Plato dug deep into the human psyche and held a mirror up to what he found, expressing it through myth and allegory as well as through the psychologically-dense discussions between Socrates and his friends, pupils and enemies. His insights there are unspeakably profound. I can now easily understand why the Greek Fathers, unlike the ill-fated Tertullian, were so unwilling to dispense with Plato completely. It would be fairly simple to draw those lines. Plato’s view of sin undoubtedly coincided somewhat with the early Christian view: as a malady rather than as a debt. He was therefore willing to speak of treatments and cures, of medicines and gymnastic regimens.
But the consolations of pure philosophy are, even if not entirely unsatisfying and unneeded, still quite cold. Even though Plato has some strong personalist tendencies himself, understanding the needed role of each part of the soul in the function and well-being of the whole – his form of the Good in the pure Platonic philosophy is something impersonal. Even though it is eternal and true and beautiful, it is still abstracted past the forms of the Platonic solids and geometric shapes. The Greek Fathers, on the other hand, had Our Lord: the true, the beautiful, the complete and absolute form of the Good embodied completely in human flesh. The presence and reality of an immediate, immanently personal Truth, immortal and yet fully human, allowed them to be even more personalistic than Plato or Aristotle without sacrificing the Socratic method, the Platonic dialectic or the Platonic treatments of the soul.

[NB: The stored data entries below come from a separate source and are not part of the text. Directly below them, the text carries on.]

-- pv_equiv track=rewrite | github.com/sbyakod/TJHSST | Cryptography/Vigenere-Cipher/main.py | make_cosets
-- ===== SOURCE A (Python) =====
-- def make_cosets(text, n):
--   array = [""] * n
--   count = 0
--   for char in text:
--     array[count] += char
--
--     count += 1
--     if count >= n:
--       count = 0
--
--   return array
-- ===== SOURCE B (Python) =====
-- def make_cosets(text, n):
--   return [text[i::n] for i in range(n)]
-- ===== Notes on version B (the rewrite author's own statement) =====
-- stated objective: idiomatic
-- what changed: Replaces the round-robin loop that grows each bucket by repeated string concatenation with n strided slices text[i::n], one per coset.
import Mathlib
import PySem

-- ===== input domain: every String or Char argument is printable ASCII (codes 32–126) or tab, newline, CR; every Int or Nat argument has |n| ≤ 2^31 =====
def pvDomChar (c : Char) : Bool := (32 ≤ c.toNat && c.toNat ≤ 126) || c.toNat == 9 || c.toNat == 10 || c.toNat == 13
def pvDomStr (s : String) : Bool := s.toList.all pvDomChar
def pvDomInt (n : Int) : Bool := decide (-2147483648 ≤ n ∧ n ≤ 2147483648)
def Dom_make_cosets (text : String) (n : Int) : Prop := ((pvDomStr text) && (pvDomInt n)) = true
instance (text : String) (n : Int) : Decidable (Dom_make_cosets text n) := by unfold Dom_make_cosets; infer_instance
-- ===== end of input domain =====

-- B replaces A's round-robin loop (repeated string concatenation into n buckets) by n strided
-- slices text[i::n]; return values proved equal wherever A returns (Pre_: n ≥ 1 or text empty).

-- ===== PORT A =====
-- Strings in the accumulator are modelled as List Char (exact on the ASCII domain); String.ofList at the end.
def make_cosets (text : String) (n : Int) : List String :=
  let array := PySem.List.pyRepeat [([] : List Char)] n     -- [""] * n
  let r := text.toList.foldl
    (fun (st : List (List Char) × Int) (ch : Char) =>
      -- array[count] += char  (pyGetD/pySetD total forms: count is in range under Pre_)
      let arr := PySem.List.pySetD st.1 st.2 (PySem.List.pyGetD st.1 st.2 [] ++ [ch])
      let count := st.2 + 1
      (arr, if count ≥ n then (0 : Int) else count))
    (array, 0)
  r.1.map (fun cs => String.ofList cs)

-- ===== PORT B =====
-- [text[i::n] for i in range(n)]; slice? is none only for step n = 0, but range(0) is empty,
-- so the .getD [] default is never reached.
def make_cosets_alt (text : String) (n : Int) : List String :=
  (PySem.List.pyRange 0 n 1).map (fun i =>
    String.ofList ((PySem.List.slice? text.toList (some i) none n).getD []))

-- ===== PRECONDITION & SPEC =====
-- Pre_ excludes exactly the inputs where A raises IndexError: n ≤ 0 with nonempty text.
def Pre_make_cosets (text : String) (n : Int) : Prop := 1 ≤ n ∨ text = ""
instance (text : String) (n : Int) : Decidable (Pre_make_cosets text n) := by
  unfold Pre_make_cosets; infer_instance
def pvWitness_make_cosets : String × Int := ("attackatdawn", 3)

def Spec_make_cosets (text : String) (n : Int) (out : List String) : Prop := out = make_cosets_alt text n
instance (text : String) (n : Int) (out : List String) : Decidable (Spec_make_cosets text n out) := by
  unfold Spec_make_cosets; infer_instance

-- ===== CLAIM (what is proved, stated in full; the proofs are below) =====
def Claim_equal_make_cosets : Prop := ∀ (text : String) (n : Int), Dom_make_cosets text n → Pre_make_cosets text n → Spec_make_cosets text n (make_cosets text n)
-- ===== LEMMAS AND PROOFS =====

-- Common spine: the characters at positions 0, nn, 2·nn, … of a list.

def takeEvery (nn : Nat) : List Char → List Char
  | [] => []
  | c :: t => c :: takeEvery nn (t.drop (nn - 1))
termination_by l => l.length
decreasing_by simp only [List.length_cons, List.length_drop]; omega

-- A's selection: the characters appended to bucket j by A's loop, count cycling from c.
def sel (nn : Nat) : List Char → Nat → Nat → List Char
  | [], _, _ => []
  | x :: t, c, j =>
    let c' := if c + 1 ≥ nn then 0 else c + 1
    if c = j then x :: sel nn t c' j else sel nn t c' j

lemma sel_eq_takeEvery (nn : Nat) (hnn : 0 < nn) :
    ∀ (l : List Char) (c j : Nat), c < nn → j < nn →
      sel nn l c j = takeEvery nn (l.drop (if c ≤ j then j - c else nn + j - c)) := by
  intro l
  induction l with
  | nil => intro c j _ _; simp [sel, takeEvery]
  | cons x t ih =>
    intro c j hc hj
    simp only [sel]
    by_cases hcj : c = j
    · subst hcj
      have hd : (if c ≤ c then c - c else nn + c - c) = 0 := by simp
      rw [hd, if_pos rfl]
      simp only [List.drop_zero, takeEvery]
      congr 1
      by_cases h1 : c + 1 ≥ nn
      · rw [if_pos h1, ih 0 c hnn hc]
        have : (if 0 ≤ c then c - 0 else nn + c - 0) = nn - 1 := by split_ifs <;> omega
        rw [this]
      · rw [if_neg h1, ih (c+1) c (by omega) hc]
        have : (if c + 1 ≤ c then c - (c+1) else nn + c - (c+1)) = nn - 1 := by split_ifs <;> omega
        rw [this]
    · rw [if_neg hcj]
      set d := (if c ≤ j then j - c else nn + j - c) with hdd
      have hd1 : 1 ≤ d := by rw [hdd]; split_ifs <;> omega
      obtain ⟨d', hd'⟩ : ∃ d', d = d' + 1 := ⟨d - 1, by omega⟩
      rw [hd', List.drop_succ_cons]
      by_cases h1 : c + 1 ≥ nn
      · rw [if_pos h1, ih 0 j hnn hj]
        have : (if 0 ≤ j then j - 0 else nn + j - 0) = d' := by
          rw [hdd] at hd'; split_ifs at hd' ⊢ <;> omega
        rw [this]
      · rw [if_neg h1, ih (c+1) j (by omega) hj]
        have : (if c + 1 ≤ j then j - (c+1) else nn + j - (c+1)) = d' := by
          rw [hdd] at hd'; split_ifs at hd' ⊢ <;> omega
        rw [this]

-- A's loop, characterized pointwise.
lemma foldA_eq (nn : Nat) (hnn : 0 < nn) :
    ∀ (l : List Char) (arr : List (List Char)) (c : Nat), arr.length = nn → c < nn →
      (l.foldl
        (fun (st : List (List Char) × Int) (ch : Char) =>
          (PySem.List.pySetD st.1 st.2 (PySem.List.pyGetD st.1 st.2 [] ++ [ch]),
            if st.2 + 1 ≥ (nn : Int) then (0 : Int) else st.2 + 1))
        (arr, (c : Int))).1
      = arr.mapIdx (fun j s => s ++ sel nn l c j) := by
  intro l
  induction l with
  | nil =>
    intro arr c ha hc
    simp only [List.foldl_nil]
    apply List.ext_getElem (by simp)
    intro j h1 h2
    simp [sel]
  | cons x t ih =>
    intro arr c ha hc
    simp only [List.foldl_cons]
    have hget : PySem.List.pyGetD arr (c : Int) ([] : List Char) = arr.getD c [] := by
      simp [PySem.List.pyGetD_natCast]
    have hset : PySem.List.pySetD arr (c : Int) (arr.getD c [] ++ [x]) = arr.set c (arr.getD c [] ++ [x]) := by
      simp [PySem.List.pySetD_natCast]
    rw [hget, hset]
    have hbranch : (if (c : Int) + 1 ≥ (nn : Int) then (0 : Int) else (c : Int) + 1)
        = (((if c + 1 ≥ nn then 0 else c + 1) : Nat) : Int) := by
      split_ifs <;> push_cast <;> omega
    rw [hbranch, ih _ _ (by simp [ha]) (by split_ifs <;> omega)]
    apply List.ext_getElem (by simp)
    intro j h1 h2
    simp only [List.getElem_mapIdx, List.getElem_set]
    have hj : j < nn := by simpa [ha] using h2
    by_cases hjc : j = c
    · subst hjc
      have hgetd : arr.getD j [] = arr[j] := List.getD_eq_getElem arr [] (by omega)
      simp [sel, List.getElem?_eq_getElem (show j < arr.length by omega)]
    · have hcj : ¬ c = j := fun h => hjc h.symm
      simp [sel, hcj]

-- The element count of the slice, as slice? computes it.
def cnt (nn : Nat) (m : List Char) : Nat := (((m.length : Int) + nn - 1) / nn).toNat

lemma cnt_cons (nn : Nat) (hnn : 0 < nn) (x : Char) (t : List Char) :
    cnt nn (x :: t) = cnt nn (t.drop (nn - 1)) + 1 := by
  unfold cnt
  simp only [List.length_cons, List.length_drop]
  by_cases h : t.length + 1 ≤ nn
  · have r0 : ((((t.length - (nn - 1)) : Nat) : Int) + nn - 1) / nn = 0 := by
      rw [show (t.length - (nn - 1)) = 0 from by omega]
      exact Int.ediv_eq_zero_of_lt (by omega) (by push_cast; omega)
    have r1 : ((((t.length + 1) : Nat) : Int) + nn - 1) / nn = 1 := by
      rw [show ((((t.length + 1) : Nat) : Int) + nn - 1) = (t.length : Int) + 1 * nn by push_cast; ring]
      rw [Int.add_mul_ediv_right _ _ (show (nn : Int) ≠ 0 by omega)]
      rw [Int.ediv_eq_zero_of_lt (by omega) (by omega)]
      omega
    rw [r0, r1]
    rfl
  · have e : ((((t.length + 1) : Nat) : Int) + nn - 1)
        = (((t.length - (nn - 1) : Nat) : Int) + nn - 1) + 1 * nn := by omega
    rw [e, Int.add_mul_ediv_right _ _ (show (nn : Int) ≠ 0 by omega)]
    have h3 : 0 ≤ (((t.length - (nn - 1) : Nat) : Int) + nn - 1) / nn :=
      Int.ediv_nonneg (by omega) (by omega)
    omega

lemma core (nn : Nat) (hnn : 0 < nn) :
    ∀ (N : Nat) (m : List Char), m.length ≤ N →
      List.filterMap (fun k : Nat => m[nn * k]?) (List.range (cnt nn m)) = takeEvery nn m := by
  intro N
  induction N with
  | zero =>
    intro m hm
    have : m = [] := List.eq_nil_of_length_eq_zero (by omega)
    subst this
    simp [takeEvery]
  | succ N ih =>
    intro m hm
    match m with
    | [] => simp [takeEvery]
    | x :: t =>
      rw [cnt_cons nn hnn, List.range_succ_eq_map, takeEvery]
      simp only [List.filterMap_cons, Nat.mul_zero, List.getElem?_cons_zero,
        List.filterMap_map]
      congr 1
      rw [← ih (t.drop (nn - 1)) (by simp at hm ⊢; omega)]
      apply List.filterMap_congr
      intro k _
      simp only [Function.comp_apply]
      rw [show nn * (k + 1) = ((nn - 1) + nn * k) + 1 by rw [Nat.mul_succ]; omega]
      rw [List.getElem?_cons_succ, List.getElem?_drop]

lemma slice?_from_step (l : List Char) (nn i : Nat) (hnn : 0 < nn) :
    PySem.List.slice? l (some (i : Int)) none (nn : Int) = some (takeEvery nn (l.drop i)) := by
  have hstep0 : ¬ ((nn : Int) = 0) := by omega
  have hstepneg : ¬ ((nn : Int) < 0) := by omega
  have hineg : ¬ ((i : Int) < 0) := by omega
  simp only [PySem.List.slice?, PySem.List.sliceIndices, if_neg hstep0, if_neg hstepneg,
    if_neg hineg, if_pos (show (0:Int) < nn by omega)]
  congr 1
  have hmin : min (i : Int) (l.length : Int) = ((min i l.length : Nat) : Int) := by
    push_cast; rfl
  set s : Nat := min i l.length with hs
  have hdrop : (l.drop s).length = l.length - s := by simp
  have hcount : (if ((s : Int) < (l.length : Int)) then
      (((l.length : Int) - (s : Int) + (nn : Int) - 1) / (nn : Int)).toNat else 0)
      = cnt nn (l.drop s) := by
    unfold cnt
    rw [hdrop]
    by_cases hsl : (s : Int) < (l.length : Int)
    · rw [if_pos hsl]
      congr 2
      omega
    · rw [if_neg hsl]
      have : l.length - s = 0 := by omega
      rw [this]
      have := Int.ediv_eq_zero_of_lt (show (0:Int) ≤ ((0:Nat):Int) + nn - 1 by omega)
        (show ((0:Nat):Int) + nn - 1 < nn by omega)
      omega
  rw [hmin, hcount]
  have hfun : ∀ k ∈ List.range (cnt nn (l.drop s)),
      (l[(( (s:Nat) : Int) + (nn : Int) * (k : Int)).toNat]? : Option Char) = (l.drop s)[nn * k]? := by
    intro k _
    have e : (((s : Nat) : Int) + (nn : Int) * (k : Int)) = ((s + nn * k : Nat) : Int) := by
      push_cast; ring
    rw [e, Int.toNat_natCast, List.getElem?_drop]
  rw [List.filterMap_congr hfun, core nn hnn (l.drop s).length _ le_rfl]
  by_cases hil : i ≤ l.length
  · have : s = i := by omega
    rw [this]
  · have h1 : l.drop s = [] := by
      apply List.drop_eq_nil_of_le; omega
    have h2 : l.drop i = [] := by
      apply List.drop_eq_nil_of_le; omega
    rw [h1, h2]

lemma main_eq (text : String) (n : Int) (hpre : 1 ≤ n ∨ text = "") :
    make_cosets text n = make_cosets_alt text n := by
  rcases Decidable.em (1 ≤ n) with hn | hn
  · obtain ⟨nn, rfl⟩ : ∃ nn : Nat, n = (nn : Int) :=
      ⟨n.toNat, (Int.toNat_of_nonneg (by omega)).symm⟩
    have hnn : 0 < nn := by omega
    set l := text.toList with hl
    -- A side: characterize the round-robin fold
    unfold make_cosets
    have hA := foldA_eq nn hnn l (List.replicate nn []) 0 (by simp) hnn
    push_cast at hA
    simp only [PySem.List.pyRepeat_singleton, Int.toNat_natCast]
    rw [hA]
    -- B side: characterize the strided slices
    unfold make_cosets_alt
    rw [PySem.List.pyRange_one]
    simp only [Int.sub_zero, Int.toNat_natCast, List.map_map]
    apply List.ext_getElem (by simp)
    intro j h1 h2
    simp only [List.getElem_map, List.getElem_mapIdx, List.getElem_range, List.getElem_replicate,
      Function.comp_apply,] at h1 h2 ⊢
    have hj : j < nn := by simpa using h2
    rw [show ((0 : Int) + (j : Int)) = ((j : Nat) : Int) by omega]
    rw [slice?_from_step l nn j hnn]
    simp only [Option.getD_some, List.nil_append]
    rw [sel_eq_takeEvery nn hnn l 0 j hnn hj]
    simp
  · have htext : text = "" := by tauto
    subst htext
    have hn' : n ≤ 0 := by omega
    unfold make_cosets make_cosets_alt
    simp [PySem.List.pyRepeat_singleton, PySem.List.pyRange_one_eq_nil (by omega : n ≤ 0),
      Int.toNat_of_nonpos hn']

-- ===== VERDICT (by name: the statement is the Claim_ definition above) =====
theorem make_cosets_spec : Claim_equal_make_cosets := by
  intro text n _ hpre
  unfold Spec_make_cosets
  exact main_eq text n hpre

Forgive these meanderings, gentle readers. It’s been a lot to process, and I feel I may need a few more re-reads. This year of reading Plato has certainly had a profound impact on the way that I think, but it’s hard to gauge at present the full extent of that impact. Other than that, dear readers: tolle, lege! There is some truly deep commentary on the human condition here, and it is not an accident that Plato’s philosophy is considered a cornerstone of Western thought, however fall we may have fallen from his political-philosophical thinking.